The main factor in the formation of Nizhny Novgorod as the main trading centre of Russia at the beginning of the 19th century was the transfer here in 1817 of the Makariev Fair.

At the expense of the treasury, under the general project and under the leadership of Augustine de Betancourt, the largest guest complex in Europe was created. At the stage before 1822, the Cathedral of the Savior was built according to the project of Auguste de Montferrand, 3 administrative, 4 "Chinese" wooden and 56 brick buildings with thousands of shops, hotels, taverns and a summer theatre. For the first time in Europe, sewerage was provided here. At the second stage, the complex of the Cathedral of the Savior was completed, a mosque and an Armenian-Gregorian church were built.
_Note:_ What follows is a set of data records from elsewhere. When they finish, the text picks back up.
-- the whole computation, stated on the underlying character list
theorem pv_main (s : List Char) :
    (if (s.length : Int) ≤ 1 then ([] : List (String × Int)) else
      (PySem.List.pyRange 1 (PySem.Int.floordiv (s.length : Int) 2 + 1)).foldl
        (fun patterns pattern_len =>
          if PySem.Int.mod (s.length : Int) pattern_len ≠ 0 then patterns
          else
            let pattern := PySem.List.slice s none (some pattern_len)
            let repetitions := PySem.Int.floordiv (s.length : Int) pattern_len
            let is_valid := pvAValid s pattern pattern_len (PySem.List.pyRange 0 repetitions)
            if is_valid ∧ repetitions ≥ 2 then
              patterns ++ [(String.ofList pattern, repetitions)]
            else patterns) []) =
    (PySem.List.pyRange 1 (PySem.Int.floordiv (s.length : Int) 2 + 1)).filterMap
      (fun d =>
        if PySem.Int.mod (s.length : Int) d = 0 ∧
            PySem.List.slice s (some d) none ++ PySem.List.slice s none (some d) = s
        then some (String.ofList (PySem.List.slice s none (some d)),
          PySem.Int.floordiv (s.length : Int) d)
        else none) := by
  obtain ⟨N, hN⟩ : ∃ N, s.length = N := ⟨s.length, rfl⟩
  rw [hN]
  have hf : PySem.Int.floordiv (N : Int) 2 = ((N / 2 : Nat) : Int) := by
    rw [show (2 : Int) = ((2 : Nat) : Int) by norm_num, PySem.Int.floordiv_natCast]
  rw [hf]
  by_cases hsmall : (N : Int) ≤ 1
  · have h2 : N / 2 = 0 := by omega
    rw [if_pos hsmall, h2]
    rfl
  · rw [if_neg hsmall]
    have hN2 : 2 ≤ N := by omega
    rw [pv_filterMap_if
      (fun d => (String.ofList (PySem.List.slice s none (some d)), PySem.Int.floordiv (N : Int) d))
      (fun d => PySem.Int.mod (N : Int) d = 0 ∧
        PySem.List.slice s (some d) none ++ PySem.List.slice s none (some d) = s)]
    have hbody : (fun (patterns : List (String × Int)) (pattern_len : Int) =>
        if PySem.Int.mod (N : Int) pattern_len ≠ 0 then patterns
        else
          let pattern := PySem.List.slice s none (some pattern_len)
          let repetitions := PySem.Int.floordiv (N : Int) pattern_len
          let is_valid := pvAValid s pattern pattern_len (PySem.List.pyRange 0 repetitions)
          if is_valid ∧ repetitions ≥ 2 then
            patterns ++ [(String.ofList pattern, repetitions)]
          else patterns) =
        (fun acc x =>
          if (decide (PySem.Int.mod (N : Int) x = 0) &&
              pvAValid s (PySem.List.slice s none (some x)) x
                (PySem.List.pyRange 0 (PySem.Int.floordiv (N : Int) x)) &&
              decide (PySem.Int.floordiv (N : Int) x ≥ 2)) = true then
            acc ++ [(String.ofList (PySem.List.slice s none (some x)),
              PySem.Int.floordiv (N : Int) x)]
          else acc) := by
      funext acc x
      by_cases h1 : PySem.Int.mod (N : Int) x = 0 <;>
        by_cases h2 : pvAValid s (PySem.List.slice s none (some x)) x
          (PySem.List.pyRange 0 (PySem.Int.floordiv (N : Int) x)) = true <;>
        by_cases h3 : PySem.Int.floordiv (N : Int) x ≥ 2 <;>
        simp [h1, h2, h3]
    rw [hbody, PySem.List.foldl_append_if
      (fun x => (decide (PySem.Int.mod (N : Int) x = 0) &&
        pvAValid s (PySem.List.slice s none (some x)) x
          (PySem.List.pyRange 0 (PySem.Int.floordiv (N : Int) x)) &&
        decide (PySem.Int.floordiv (N : Int) x ≥ 2)))
      (fun x => (String.ofList (PySem.List.slice s none (some x)),
        PySem.Int.floordiv (N : Int) x))]
    rw [List.nil_append]
    congr 1
    apply List.filter_congr
    intro d hd
    rw [PySem.List.mem_pyRange_one] at hd
    exact pv_tests_agree s N hN hN2 d hd.1 (by omega)

-- ===== VERDICT (by name: the statement is the Claim_ definition above) =====
theorem find_duplicate_subsequences_spec : Claim_equal_find_duplicate_subsequences := by
  intro number _
  exact pv_main number.toList
-- pv_equiv track=rewrite | github.com/PrakNew/Competitive-Programming | codevita1.py | find
-- ===== SOURCE A (Python) =====
-- def find(start,end,main):
--   t=end
--   t1=start
--   l=[]
--   p=[]
--   fin1=[]
--   fin2=[]
--   for x in range(t+1):
--     if x<t1:
--       continue
--     l.append((t1,x))
--     fin1.append(main[t1][x])
--     if x!=t1:
--       p.append((x,t1))
--       fin2.append(main[x][t1])
--   for x in range(t1+1,t+1):
--     l.append((x,t))
--     fin1.append(main[x][t])
--     if x!=t:
--       p.append((t,x))
--       fin2.append(main[t][x])
--   l=l+p[::-1]
--   fin1+=fin2[::-1]
--   return l,fin1
-- ===== SOURCE B (Python) =====
-- def find(start, end, main):
--     if start > end:
--         return [], []
--     coords = (
--         [(start, x) for x in range(start, end + 1)]
--         + [(x, end) for x in range(start + 1, end + 1)]
--         + [(end, x) for x in range(end - 1, start, -1)]
--         + [(x, start) for x in range(end, start, -1)]
--     )
--     vals = [main[i][j] for (i, j) in coords]
--     return coords, vals
-- ===== Notes on version B (the rewrite author's own statement) =====
-- stated objective: simpler
-- what changed: B builds the perimeter directly as four explicit edges (top, right, bottom reversed, left reversed) with range comprehensions in final clockwise order and maps the matrix lookup over the coordinates, instead of A's two interleaved loops with a skip-continue that grow four parallel lists and splice in a reversed tail.
-- outside the precondition, e.g. on find(-1, -1, [[], [0]]): A returns ([], []), B returns ([(-1, -1)], [0])
import Mathlib
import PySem

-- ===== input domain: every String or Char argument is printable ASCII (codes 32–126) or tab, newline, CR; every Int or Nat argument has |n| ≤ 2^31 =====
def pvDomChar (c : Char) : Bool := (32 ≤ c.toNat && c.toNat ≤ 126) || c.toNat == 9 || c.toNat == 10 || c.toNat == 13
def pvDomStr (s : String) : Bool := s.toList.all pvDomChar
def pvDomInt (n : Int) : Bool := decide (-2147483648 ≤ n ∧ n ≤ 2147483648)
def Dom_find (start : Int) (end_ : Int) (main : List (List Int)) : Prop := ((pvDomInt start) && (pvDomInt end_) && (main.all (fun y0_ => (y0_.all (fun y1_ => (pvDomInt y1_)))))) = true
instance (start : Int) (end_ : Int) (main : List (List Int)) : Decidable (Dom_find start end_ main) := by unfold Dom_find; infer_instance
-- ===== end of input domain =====

-- B rebuilds the perimeter as four explicit edges in final clockwise order (simpler decomposition; same cost).
-- ===== PORT A =====
-- main[i][j], totalised with defaults; Pre_find guarantees every access is in range.
def pvCell (main : List (List Int)) (i j : Int) : Int :=
  PySem.List.pyGetD (PySem.List.pyGetD main i []) j 0

-- loop body of A's first 'for x in range(t+1)' (state = (l, p, fin1, fin2))
def pvStep1 (main : List (List Int)) (t1 : Int)
    (st : List (Int × Int) × List (Int × Int) × List Int × List Int) (x : Int) :
    List (Int × Int) × List (Int × Int) × List Int × List Int :=
  if x < t1 then st
  else
    let l := st.1 ++ [(t1, x)]
    let fin1 := st.2.2.1 ++ [pvCell main t1 x]
    if x ≠ t1 then (l, st.2.1 ++ [(x, t1)], fin1, st.2.2.2 ++ [pvCell main x t1])
    else (l, st.2.1, fin1, st.2.2.2)

-- loop body of A's second 'for x in range(t1+1, t+1)'
def pvStep2 (main : List (List Int)) (t : Int)
    (st : List (Int × Int) × List (Int × Int) × List Int × List Int) (x : Int) :
    List (Int × Int) × List (Int × Int) × List Int × List Int :=
  let l := st.1 ++ [(x, t)]
  let fin1 := st.2.2.1 ++ [pvCell main x t]
  if x ≠ t then (l, st.2.1 ++ [(t, x)], fin1, st.2.2.2 ++ [pvCell main t x])
  else (l, st.2.1, fin1, st.2.2.2)

def find (start : Int) (end_ : Int) (main : List (List Int)) : (List (Int × Int)) × List Int :=
  let t := end_
  let t1 := start
  let s1 := (PySem.List.pyRange 0 (t + 1) 1).foldl (pvStep1 main t1) ([], [], [], [])
  let s2 := (PySem.List.pyRange (t1 + 1) (t + 1) 1).foldl (pvStep2 main t) s1
  (s2.1 ++ s2.2.1.reverse, s2.2.2.1 ++ s2.2.2.2.reverse)

-- ===== PORT B =====
def find_alt (start : Int) (end_ : Int) (main : List (List Int)) : (List (Int × Int)) × List Int :=
  if start > end_ then ([], [])
  else
    let coords :=
      (PySem.List.pyRange start (end_ + 1) 1).map (fun x => (start, x))
      ++ (PySem.List.pyRange (start + 1) (end_ + 1) 1).map (fun x => (x, end_))
      ++ (PySem.List.pyRange (end_ - 1) start (-1)).map (fun x => (end_, x))
      ++ (PySem.List.pyRange end_ start (-1)).map (fun x => (x, start))
    (coords, coords.map (fun ij => pvCell main ij.1 ij.2))

-- ===== PRECONDITION & SPEC =====
-- Pre_ excludes (a) inputs where Python A raises IndexError (perimeter cell out of range) and
-- (b) negative start with start ≤ end_, where A returns values read by negative-index wraparound —
-- outside the natural domain of a matrix-boundary walk.
def Pre_find (start : Int) (end_ : Int) (main : List (List Int)) : Prop :=
  end_ < start ∨
    (0 ≤ start ∧ end_ < (main.length : Int) ∧
      ∀ x ∈ PySem.List.pyRange start (end_ + 1) 1,
        end_ < ((PySem.List.pyGetD main x []).length : Int))
instance (start : Int) (end_ : Int) (main : List (List Int)) : Decidable (Pre_find start end_ main) := by unfold Pre_find; infer_instance
def pvWitness_find : Int × Int × List (List Int) := (0, 1, [[1, 2], [3, 4]])
def Spec_find (start : Int) (end_ : Int) (main : List (List Int)) (out : (List (Int × Int)) × List Int) : Prop := out = find_alt start end_ main
instance (start : Int) (end_ : Int) (main : List (List Int)) (out : (List (Int × Int)) × List Int) : Decidable (Spec_find start end_ main out) := by unfold Spec_find; infer_instance

-- ===== CLAIM (what is proved, stated in full; the proofs are below) =====
def Claim_equal_find : Prop := ∀ (start : Int) (end_ : Int) (main : List (List Int)), Dom_find start end_ main → Pre_find start end_ main → Spec_find start end_ main (find start end_ main)

-- ===== LEMMAS AND PROOFS =====

lemma pvStep1_char (main : List (List Int)) (t1 : Int) (xs : List Int)
    (a b : List (Int × Int)) (c d : List Int) :
    xs.foldl (pvStep1 main t1) (a, b, c, d) =
      (a ++ (xs.filter (fun x => decide (t1 ≤ x))).map (fun x => (t1, x)),
       b ++ (xs.filter (fun x => decide (t1 < x))).map (fun x => (x, t1)),
       c ++ (xs.filter (fun x => decide (t1 ≤ x))).map (fun x => pvCell main t1 x),
       d ++ (xs.filter (fun x => decide (t1 < x))).map (fun x => pvCell main x t1)) := by
  induction xs generalizing a b c d with
  | nil => simp
  | cons x xs ih =>
    simp only [List.foldl_cons, List.filter_cons]
    by_cases h : x < t1
    · have h1 : ¬ t1 ≤ x := by omega
      have h2 : ¬ t1 < x := by omega
      simp [pvStep1, h, h1, h2, ih]
    · by_cases h2 : x = t1
      · subst h2
        have h1 : x ≤ x := le_refl x
        have h3 : ¬ x < x := lt_irrefl x
        simp [pvStep1, ih]
      · have h1 : t1 ≤ x := by omega
        have h3 : t1 < x := by omega
        simp [pvStep1, h, h1, h2, h3, ih]

lemma pvStep2_char (main : List (List Int)) (t : Int) (xs : List Int)
    (a b : List (Int × Int)) (c d : List Int) :
    xs.foldl (pvStep2 main t) (a, b, c, d) =
      (a ++ xs.map (fun x => (x, t)),
       b ++ (xs.filter (fun x => decide (x ≠ t))).map (fun x => (t, x)),
       c ++ xs.map (fun x => pvCell main x t),
       d ++ (xs.filter (fun x => decide (x ≠ t))).map (fun x => pvCell main t x)) := by
  induction xs generalizing a b c d with
  | nil => simp
  | cons x xs ih =>
    simp only [List.foldl_cons, List.filter_cons]
    by_cases h : x = t
    · subst h; simp [pvStep2, ih]
    · simp [pvStep2, h, ih]

-- ===== VERDICT (by name: the statement is the Claim_ definition above) =====
theorem find_spec : Claim_equal_find := by
  intro start end_ main _ hpre
  unfold Spec_find find find_alt
  by_cases hgt : start > end_
  · -- start > end_: both return ([], [])
    simp only [if_pos hgt]
    rw [pvStep1_char, pvStep2_char]
    have hnil2 : PySem.List.pyRange (start + 1) (end_ + 1) 1 = [] :=
      PySem.List.pyRange_one_eq_nil (by omega)
    have hf1 : (PySem.List.pyRange 0 (end_ + 1) 1).filter (fun x => decide (start ≤ x)) = [] := by
      rw [List.filter_eq_nil_iff]
      intro x hx
      have := (PySem.List.mem_pyRange_one).1 hx
      simp; omega
    have hf2 : (PySem.List.pyRange 0 (end_ + 1) 1).filter (fun x => decide (start < x)) = [] := by
      rw [List.filter_eq_nil_iff]
      intro x hx
      have := (PySem.List.mem_pyRange_one).1 hx
      simp; omega
    simp [hnil2, hf1, hf2]
  · -- 0 ≤ start ≤ end_
    have hs : 0 ≤ start := by
      rcases hpre with h | ⟨hs, _, _⟩
      · omega
      · exact hs
    have hse : start ≤ end_ := by omega
    simp only [if_neg hgt]
    rw [pvStep1_char, pvStep2_char]
    -- first loop range splits at start
    have hsplit : PySem.List.pyRange 0 (end_ + 1) 1 =
        PySem.List.pyRange 0 start 1 ++ PySem.List.pyRange start (end_ + 1) 1 :=
      PySem.List.pyRange_one_append 0 start (end_ + 1) hs (by omega)
    have hlow_le : (PySem.List.pyRange 0 start 1).filter (fun x => decide (start ≤ x)) = [] := by
      rw [List.filter_eq_nil_iff]; intro x hx
      have := (PySem.List.mem_pyRange_one).1 hx; simp; omega
    have hlow_lt : (PySem.List.pyRange 0 start 1).filter (fun x => decide (start < x)) = [] := by
      rw [List.filter_eq_nil_iff]; intro x hx
      have := (PySem.List.mem_pyRange_one).1 hx; simp; omega
    have hhi_le : (PySem.List.pyRange start (end_ + 1) 1).filter (fun x => decide (start ≤ x)) =
        PySem.List.pyRange start (end_ + 1) 1 := by
      rw [List.filter_eq_self]; intro x hx
      have := (PySem.List.mem_pyRange_one).1 hx; simp; omega
    have hcons : PySem.List.pyRange start (end_ + 1) 1 =
        start :: PySem.List.pyRange (start + 1) (end_ + 1) 1 :=
      PySem.List.pyRange_one_cons (by omega)
    have hhi_lt : (PySem.List.pyRange start (end_ + 1) 1).filter (fun x => decide (start < x)) =
        PySem.List.pyRange (start + 1) (end_ + 1) 1 := by
      rw [hcons, List.filter_cons]
      rw [if_neg (by simp)]
      rw [List.filter_eq_self]
      intro x hx
      have := (PySem.List.mem_pyRange_one).1 hx; simp; omega
    -- second loop: drop the last element end_ from the ≠-filtered range
    have hfilter2 : (PySem.List.pyRange (start + 1) (end_ + 1) 1).filter (fun x => decide (x ≠ end_)) =
        PySem.List.pyRange (start + 1) end_ 1 := by
      by_cases hst : start + 1 ≤ end_
      · rw [PySem.List.pyRange_one_succ_right hst, List.filter_append]
        simp
        omega
      · have heq : end_ = start := by omega
        subst heq
        rw [PySem.List.pyRange_one_eq_nil (by omega), PySem.List.pyRange_one_eq_nil (by omega)]
        simp
    -- relate B's countdown ranges to reversed count-up ranges
    have hrev_bottom : PySem.List.pyRange (end_ - 1) start (-1) =
        (PySem.List.pyRange (start + 1) end_ 1).reverse := by
      have he : end_ - 1 + 1 = end_ := by omega
      rw [PySem.List.pyRange_neg_one_eq_reverse (end_ - 1) start, he]
    have hrev_left : PySem.List.pyRange end_ start (-1) =
        (PySem.List.pyRange (start + 1) (end_ + 1) 1).reverse :=
      PySem.List.pyRange_neg_one_eq_reverse end_ start
    rw [hsplit]
    simp only [List.filter_append, hlow_le, hlow_lt, hhi_le, hhi_lt, hfilter2,
      hrev_bottom, hrev_left, List.nil_append, List.map_append,
      List.map_reverse, List.map_map, List.reverse_append]
    simp [Function.comp_def, List.append_assoc]
-- stage 1: the group dict's value at b is exactly natIdx (as Ints)
lemma groups_getD (components : List (List (String × String))) (b : String) :
    ((PySem.List.enumerate components).foldl
        (fun d p => d.modify (pyBase p.2) [] (· ++ [p.1])) PySem.Dict.empty).getD b []
      = (natIdx (components.map pyBase) b).map (fun k : Nat => (k : Int)) := by
  have hfold :
      (PySem.List.enumerate components).foldl
          (fun d p => d.modify (pyBase p.2) [] (· ++ [p.1])) PySem.Dict.empty
        = ((PySem.List.enumerate components).map (fun p => (pyBase p.2, p.1))).foldl
            (fun d q => d.modify q.1 [] (· ++ [q.2])) PySem.Dict.empty := by
    rw [List.foldl_map]
  rw [hfold, PySem.Dict.getD_foldl_modify_append]
  simp only [PySem.Dict.getD_empty, List.nil_append]
  -- reduce to a statement by induction on components, generalizing the start index
  suffices h : ∀ (cs : List (List (String × String))) (s : Nat),
      ((((PySem.List.enumerate cs (s : Int)).map (fun p => (pyBase p.2, p.1))).filter
          (fun q => q.1 == b)).map (·.2))
        = (natIdx (cs.map pyBase) b).map (fun k => ((s + k : Nat) : Int)) by
    have h0 := h components 0
    simp only [Nat.cast_zero, Nat.zero_add] at h0
    exact h0
  intro cs
  induction cs with
  | nil => intro s; simp [PySem.List.enumerate_nil, natIdx]
  | cons c cs ih =>
    intro s
    by_cases h : pyBase c = b
    · simp only [PySem.List.enumerate_cons, List.map_cons, List.filter_cons]
      rw [if_pos (by simp [h])]
      simp only [List.map_cons]
      rw [show ((s : Int) + 1) = ((s + 1 : Nat) : Int) by push_cast; ring, ih (s + 1)]
      rw [show natIdx (pyBase c :: cs.map pyBase) b
            = [0] ++ (natIdx (cs.map pyBase) b).map (· + 1) from by simp [natIdx, h]]
      simp only [List.singleton_append, List.map_cons, List.map_map]
      refine congrArg₂ List.cons (by norm_num) ?_
      apply List.map_congr_left
      intro k _
      simp only [Function.comp_apply]
      congr 1
      omega
    · simp only [PySem.List.enumerate_cons, List.map_cons, List.filter_cons]
      rw [if_neg (by simp [h])]
      rw [show ((s : Int) + 1) = ((s + 1 : Nat) : Int) by push_cast; ring, ih (s + 1)]
      rw [show natIdx (pyBase c :: cs.map pyBase) b
            = (natIdx (cs.map pyBase) b).map (· + 1) from by simp [natIdx, h]]
      simp only [List.map_map]
      apply List.map_congr_left
      intro k _
      simp only [Function.comp_apply]
      congr 1
      omega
The third stage marked a strict rectangular redevelopment of the fair with the paving of all streets, the creation of a number of new places of worship, including the Alexander Nevsky Cathedral, a three-story commercial building, called the Persian Caravanserai, was erected near the mosque. The fourth stage was the last in a series of reconstructions and included: the construction of the stone circus of the Nikitin brothers, the Brazilian passage on theatre Square, the new Main Fair House in the Russian style, which became one of the largest passages of the Russian Empire.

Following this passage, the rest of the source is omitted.